-- What you will do --
Filter the data below, keeping only lines that contain "unfold".

━━━━━ Extracted records

-- pv_equiv track=rewrite | github.com/lukexyz/cartographer | community/dire_straits/precalculate_route_info.py | get_route_grid
-- ===== SOURCE A (Python) =====
-- from math import dist, ceil, floor
--
-- dimension = 8
--
-- scale = 11
--
-- offset = int( (100 - (dimension*scale))/2 + ceil(scale/2) )
--
-- def chessboard_dist(a, b):
--     return max(abs(a[0]-b[0]), abs(a[1]-b[1]))
--
-- def get_route_grid(route):
--
--     compact_grid = 0
--
--     for x in range(dimension):
--         for y in range(dimension):
--             position = ( offset + scale * x, offset + scale * y )
--
--             for position2 in route:
--                 if chessboard_dist(position, position2) <= 4:
--                     compact_grid |= 1<<(dimension*x+y)
--                     break
--
--     return compact_grid
-- ===== SOURCE B (Python) =====
-- # B: one pass over the route; each point is mapped by floor-division straight to
-- # the unique grid cell it can be within Chebyshev distance 4 of (cell spacing 11 > 2*4).
-- def get_route_grid(route):
--     g = 0
--     for p in route:
--         tx = p[0] - 8
--         ty = p[1] - 8
--         x = tx // 11
--         y = ty // 11
--         if 0 <= x < 8 and 0 <= y < 8 and tx - 11 * x <= 8 and ty - 11 * y <= 8:
--             g |= 1 << (8 * x + y)
--     return g
-- ===== Notes on version B (the rewrite author's own statement) =====
-- stated objective: faster
-- what changed: B drops A's scan of all 64 grid cells (each probing the route until a close point) and instead makes one pass over the route, floor-dividing each point's coordinates to the unique grid cell it can be within Chebyshev distance 4 of (cell spacing 11 > 2*4), or-ing that cell's bit in.
import Mathlib
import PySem

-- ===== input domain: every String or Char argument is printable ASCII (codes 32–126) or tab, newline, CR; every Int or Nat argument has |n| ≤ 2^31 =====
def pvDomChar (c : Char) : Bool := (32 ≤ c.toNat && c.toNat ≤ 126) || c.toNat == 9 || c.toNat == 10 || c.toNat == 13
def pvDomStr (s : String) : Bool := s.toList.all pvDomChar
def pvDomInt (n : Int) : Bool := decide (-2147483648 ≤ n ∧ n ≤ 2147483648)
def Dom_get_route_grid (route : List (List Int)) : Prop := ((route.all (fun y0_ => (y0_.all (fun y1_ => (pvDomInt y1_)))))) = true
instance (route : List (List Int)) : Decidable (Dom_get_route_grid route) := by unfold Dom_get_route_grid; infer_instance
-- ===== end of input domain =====

-- B replaces A's scan of all 64 grid cells (each scanning the route) by one pass over the
-- route, mapping each point by floor division to the unique grid cell it can be within
-- Chebyshev distance 4 of (cell spacing 11 > 2*4); same return value on Pre_.

-- ===== PORT A =====
def pvDimension : Int := 8
def pvScale : Int := 11
-- offset = int((100 - dimension*scale)/2 + ceil(scale/2)) = int(6.0 + 6); the float
-- arithmetic on these small constants is exact, so the module constant is the literal 12.
def pvOffset : Int := 12

def chessboard_dist (a : Int × Int) (b : List Int) : Int :=
  max |a.1 - PySem.List.pyGetD b 0 0| |a.2 - PySem.List.pyGetD b 1 0|

-- the inner 'for position2 in route: if …: compact_grid |= bit; break' loop
def pvLoopRoute (pos : Int × Int) (route : List (List Int)) (cg bit : Int) : Int :=
  match route with
  | [] => cg
  | p :: r => if chessboard_dist pos p ≤ 4 then PySem.Int.bor cg bit else pvLoopRoute pos r cg bit

def get_route_grid (route : List (List Int)) : Int :=
  (PySem.List.pyRange 0 pvDimension 1).foldl (fun cg x =>
    (PySem.List.pyRange 0 pvDimension 1).foldl (fun cg y =>
      pvLoopRoute (pvOffset + pvScale * x, pvOffset + pvScale * y) route cg
        ((1 : Int) <<< (pvDimension * x + y).toNat)) cg) 0
        -- shift amount 'dimension*x + y' is in [0,63] for x,y in range(8), so .toNat is exact

-- ===== PORT B =====
def get_route_grid_alt (route : List (List Int)) : Int :=
  route.foldl (fun g p =>
    let tx := PySem.List.pyGetD p 0 0 - 8
    let ty := PySem.List.pyGetD p 1 0 - 8
    let x := PySem.Int.floordiv tx 11
    let y := PySem.Int.floordiv ty 11
    if 0 ≤ x ∧ x < 8 ∧ 0 ≤ y ∧ y < 8 ∧ tx - 11 * x ≤ 8 ∧ ty - 11 * y ≤ 8
    then PySem.Int.bor g ((1 : Int) <<< (8 * x + y).toNat) else g) 0
    -- shift amount '8*x + y' is in [0,63] under the guard, so .toNat is exact

-- ===== PRECONDITION & SPEC =====
-- Pre_ excludes routes containing a point with fewer than 2 coordinates: there Python A
-- (and Python B alike) raises IndexError on p[0]/p[1].
def Pre_get_route_grid (route : List (List Int)) : Prop := ∀ p ∈ route, 2 ≤ p.length
instance (route : List (List Int)) : Decidable (Pre_get_route_grid route) := by unfold Pre_get_route_grid; infer_instance
def pvWitness_get_route_grid : List (List Int) := [[12, 12], [90, -3]]
def Spec_get_route_grid (route : List (List Int)) (out : Int) : Prop := out = get_route_grid_alt route
instance (route : List (List Int)) (out : Int) : Decidable (Spec_get_route_grid route out) := by unfold Spec_get_route_grid; infer_instance

-- ===== CLAIM (what is proved, stated in full; the proofs are below) =====
def Claim_equal_get_route_grid : Prop := ∀ (route : List (List Int)), Dom_get_route_grid route → Pre_get_route_grid route → Spec_get_route_grid route (get_route_grid route)

-- ===== LEMMAS AND PROOFS =====

theorem pvShiftCast (k : Nat) : (1 : Int) <<< k = ((1 <<< k : Nat) : Int) := by
  simp [Int.natCast_shiftLeft]

-- an Int or-fold of single bits is the cast of the corresponding Nat or-fold
theorem pvCastFold {α : Type} (l : List α) (c : α → Prop) [DecidablePred c] (k : α → Nat) (n : Nat) :
    l.foldl (fun acc e => if c e then PySem.Int.bor acc ((1 : Int) <<< k e) else acc) (n : Int)
      = ((l.foldl (fun acc e => if c e then acc ||| (1 <<< k e) else acc) n : Nat) : Int) := by
  induction l generalizing n with
  | nil => simp
  | cons e t ih =>
    simp only [List.foldl_cons]
    by_cases h : c e
    · rw [if_pos h, if_pos h, pvShiftCast, PySem.Int.bor_natCast, ih]
    · rw [if_neg h, if_neg h, ih]

-- bit j of a Nat or-fold of single bits
theorem pvTestBitFold {α : Type} (l : List α) (c : α → Prop) [DecidablePred c] (k : α → Nat) (n j : Nat) :
    (l.foldl (fun acc e => if c e then acc ||| (1 <<< k e) else acc) n).testBit j
      = (n.testBit j || l.any (fun e => decide (c e ∧ k e = j))) := by
  induction l generalizing n with
  | nil => simp
  | cons e t ih =>
    simp only [List.foldl_cons, List.any_cons]
    by_cases h : c e
    · rw [if_pos h, ih, Nat.testBit_or, Nat.one_shiftLeft, Nat.testBit_two_pow]
      by_cases hj : k e = j <;> simp [h, hj]
    · rw [if_neg h, ih]; simp [h]

theorem pvCastFold2 {α β : Type} (lo : List α) (li : List β) (c : α → β → Prop)
    [∀ x, DecidablePred (c x)] (k : α → β → Nat) (n : Nat) :
    lo.foldl (fun acc x => li.foldl (fun acc y => if c x y then PySem.Int.bor acc ((1 : Int) <<< k x y) else acc) acc) (n : Int)
      = ((lo.foldl (fun acc x => li.foldl (fun acc y => if c x y then acc ||| (1 <<< k x y) else acc) acc) n : Nat) : Int) := by
  induction lo generalizing n with
  | nil => simp
  | cons x t ih =>
    simp only [List.foldl_cons]
    rw [pvCastFold li (c x) (k x) n, ih]

theorem pvTestBitFold2 {α β : Type} (lo : List α) (li : List β) (c : α → β → Prop)
    [∀ x, DecidablePred (c x)] (k : α → β → Nat) (n j : Nat) :
    (lo.foldl (fun acc x => li.foldl (fun acc y => if c x y then acc ||| (1 <<< k x y) else acc) acc) n).testBit j
      = (n.testBit j || lo.any (fun x => li.any (fun y => decide (c x y ∧ k x y = j)))) := by
  induction lo generalizing n with
  | nil => simp
  | cons x t ih =>
    simp only [List.foldl_cons, List.any_cons]
    rw [ih, pvTestBitFold li (c x) (k x) n j, Bool.or_assoc]

-- the break-loop sets the bit iff some route point is close to the cell centre
theorem pvLoopRoute_eq (pos : Int × Int) (route : List (List Int)) (cg bit : Int) :
    pvLoopRoute pos route cg bit =
      if route.any (fun p => decide (chessboard_dist pos p ≤ 4)) then PySem.Int.bor cg bit else cg := by
  induction route with
  | nil => simp [pvLoopRoute]
  | cons p r ih =>
    by_cases h : chessboard_dist pos p ≤ 4 <;> simp [pvLoopRoute, h, ih]

-- Nat shadows of the two accumulators
def natA (route : List (List Int)) : Nat :=
  (PySem.List.pyRange 0 pvDimension 1).foldl (fun acc x =>
    (PySem.List.pyRange 0 pvDimension 1).foldl (fun acc y =>
      if (route.any fun p => decide (chessboard_dist (pvOffset + pvScale * x, pvOffset + pvScale * y) p ≤ 4)) = true
      then acc ||| (1 <<< (pvDimension * x + y).toNat) else acc) acc) 0

def natB (route : List (List Int)) : Nat :=
  route.foldl (fun g p =>
    if 0 ≤ PySem.Int.floordiv (PySem.List.pyGetD p 0 0 - 8) 11 ∧
       PySem.Int.floordiv (PySem.List.pyGetD p 0 0 - 8) 11 < 8 ∧
       0 ≤ PySem.Int.floordiv (PySem.List.pyGetD p 1 0 - 8) 11 ∧
       PySem.Int.floordiv (PySem.List.pyGetD p 1 0 - 8) 11 < 8 ∧
       (PySem.List.pyGetD p 0 0 - 8) - 11 * PySem.Int.floordiv (PySem.List.pyGetD p 0 0 - 8) 11 ≤ 8 ∧
       (PySem.List.pyGetD p 1 0 - 8) - 11 * PySem.Int.floordiv (PySem.List.pyGetD p 1 0 - 8) 11 ≤ 8
    then g ||| (1 <<< (8 * PySem.Int.floordiv (PySem.List.pyGetD p 0 0 - 8) 11 +
                       PySem.Int.floordiv (PySem.List.pyGetD p 1 0 - 8) 11).toNat) else g) 0

theorem pvA_cast (route : List (List Int)) : get_route_grid route = (natA route : Int) := by
  unfold get_route_grid natA
  simp only [pvLoopRoute_eq]
  exact pvCastFold2 (PySem.List.pyRange 0 pvDimension 1) (PySem.List.pyRange 0 pvDimension 1)
    (fun x y => (route.any fun p => decide (chessboard_dist (pvOffset + pvScale * x, pvOffset + pvScale * y) p ≤ 4)) = true)
    (fun x y => (pvDimension * x + y).toNat) 0

theorem pvB_cast (route : List (List Int)) : get_route_grid_alt route = (natB route : Int) := by
  unfold get_route_grid_alt natB
  exact pvCastFold route
    (fun p => 0 ≤ PySem.Int.floordiv (PySem.List.pyGetD p 0 0 - 8) 11 ∧
       PySem.Int.floordiv (PySem.List.pyGetD p 0 0 - 8) 11 < 8 ∧
       0 ≤ PySem.Int.floordiv (PySem.List.pyGetD p 1 0 - 8) 11 ∧
       PySem.Int.floordiv (PySem.List.pyGetD p 1 0 - 8) 11 < 8 ∧
       (PySem.List.pyGetD p 0 0 - 8) - 11 * PySem.Int.floordiv (PySem.List.pyGetD p 0 0 - 8) 11 ≤ 8 ∧
       (PySem.List.pyGetD p 1 0 - 8) - 11 * PySem.Int.floordiv (PySem.List.pyGetD p 1 0 - 8) 11 ≤ 8)
    (fun p => (8 * PySem.Int.floordiv (PySem.List.pyGetD p 0 0 - 8) 11 +
               PySem.Int.floordiv (PySem.List.pyGetD p 1 0 - 8) 11).toNat) 0

-- the heart: bit (8x+y) is set by A iff some route point floor-divides to cell (x,y)
theorem pvNatAB (route : List (List Int)) : natA route = natB route := by
  apply Nat.eq_of_testBit_eq
  intro j
  unfold natA natB
  rw [pvTestBitFold2 (PySem.List.pyRange 0 pvDimension 1) (PySem.List.pyRange 0 pvDimension 1)
    (fun x y => (route.any fun p => decide (chessboard_dist (pvOffset + pvScale * x, pvOffset + pvScale * y) p ≤ 4)) = true)
    (fun x y => (pvDimension * x + y).toNat) 0 j]
  rw [pvTestBitFold route
    (fun p => 0 ≤ PySem.Int.floordiv (PySem.List.pyGetD p 0 0 - 8) 11 ∧
       PySem.Int.floordiv (PySem.List.pyGetD p 0 0 - 8) 11 < 8 ∧
       0 ≤ PySem.Int.floordiv (PySem.List.pyGetD p 1 0 - 8) 11 ∧
       PySem.Int.floordiv (PySem.List.pyGetD p 1 0 - 8) 11 < 8 ∧
       (PySem.List.pyGetD p 0 0 - 8) - 11 * PySem.Int.floordiv (PySem.List.pyGetD p 0 0 - 8) 11 ≤ 8 ∧
       (PySem.List.pyGetD p 1 0 - 8) - 11 * PySem.Int.floordiv (PySem.List.pyGetD p 1 0 - 8) 11 ≤ 8)
    (fun p => (8 * PySem.Int.floordiv (PySem.List.pyGetD p 0 0 - 8) 11 +
               PySem.Int.floordiv (PySem.List.pyGetD p 1 0 - 8) 11).toNat) 0 j]
  simp only [Nat.zero_testBit, Bool.false_or]
  rw [Bool.eq_iff_iff]
  simp only [List.any_eq_true, decide_eq_true_eq, PySem.List.mem_pyRange_one, chessboard_dist,
    max_le_iff, abs_le, pvDimension, pvScale, pvOffset]
  constructor
  · rintro ⟨x, hx, y, hy, ⟨p, hp, hc⟩, hj⟩
    refine ⟨p, hp, ?_⟩
    have h1 := PySem.Int.floordiv_mul_add_mod (PySem.List.pyGetD p 0 0 - 8) 11
    have h2 := PySem.Int.mod_nonneg (PySem.List.pyGetD p 0 0 - 8) (by norm_num : (0:Int) < 11)
    have h3 := PySem.Int.mod_lt (PySem.List.pyGetD p 0 0 - 8) (by norm_num : (0:Int) < 11)
    have h4 := PySem.Int.floordiv_mul_add_mod (PySem.List.pyGetD p 1 0 - 8) 11
    have h5 := PySem.Int.mod_nonneg (PySem.List.pyGetD p 1 0 - 8) (by norm_num : (0:Int) < 11)
    have h6 := PySem.Int.mod_lt (PySem.List.pyGetD p 1 0 - 8) (by norm_num : (0:Int) < 11)
    omega
  · rintro ⟨p, hp, hc, hj⟩
    have h1 := PySem.Int.floordiv_mul_add_mod (PySem.List.pyGetD p 0 0 - 8) 11
    have h2 := PySem.Int.mod_nonneg (PySem.List.pyGetD p 0 0 - 8) (by norm_num : (0:Int) < 11)
    have h3 := PySem.Int.mod_lt (PySem.List.pyGetD p 0 0 - 8) (by norm_num : (0:Int) < 11)
    have h4 := PySem.Int.floordiv_mul_add_mod (PySem.List.pyGetD p 1 0 - 8) 11
    have h5 := PySem.Int.mod_nonneg (PySem.List.pyGetD p 1 0 - 8) (by norm_num : (0:Int) < 11)
    have h6 := PySem.Int.mod_lt (PySem.List.pyGetD p 1 0 - 8) (by norm_num : (0:Int) < 11)
    exact ⟨PySem.Int.floordiv (PySem.List.pyGetD p 0 0 - 8) 11, by omega,
           PySem.Int.floordiv (PySem.List.pyGetD p 1 0 - 8) 11, by omega,
           ⟨p, hp, by omega⟩, by omega⟩

-- ===== VERDICT (by name: the statement is the Claim_ definition above) =====
theorem get_route_grid_spec : Claim_equal_get_route_grid := by
  intro route _ _
  unfold Spec_get_route_grid
  rw [pvA_cast, pvB_cast, pvNatAB]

━━━━━━━━━━

-- Solution to this problem --
instance (route : List (List Int)) : Decidable (Dom_get_route_grid route) := by unfold Dom_get_route_grid; infer_instance
instance (route : List (List Int)) : Decidable (Pre_get_route_grid route) := by unfold Pre_get_route_grid; infer_instance
instance (route : List (List Int)) (out : Int) : Decidable (Spec_get_route_grid route out) := by unfold Spec_get_route_grid; infer_instance
  unfold get_route_grid natA
  unfold get_route_grid_alt natB
  unfold natA natB
  unfold Spec_get_route_grid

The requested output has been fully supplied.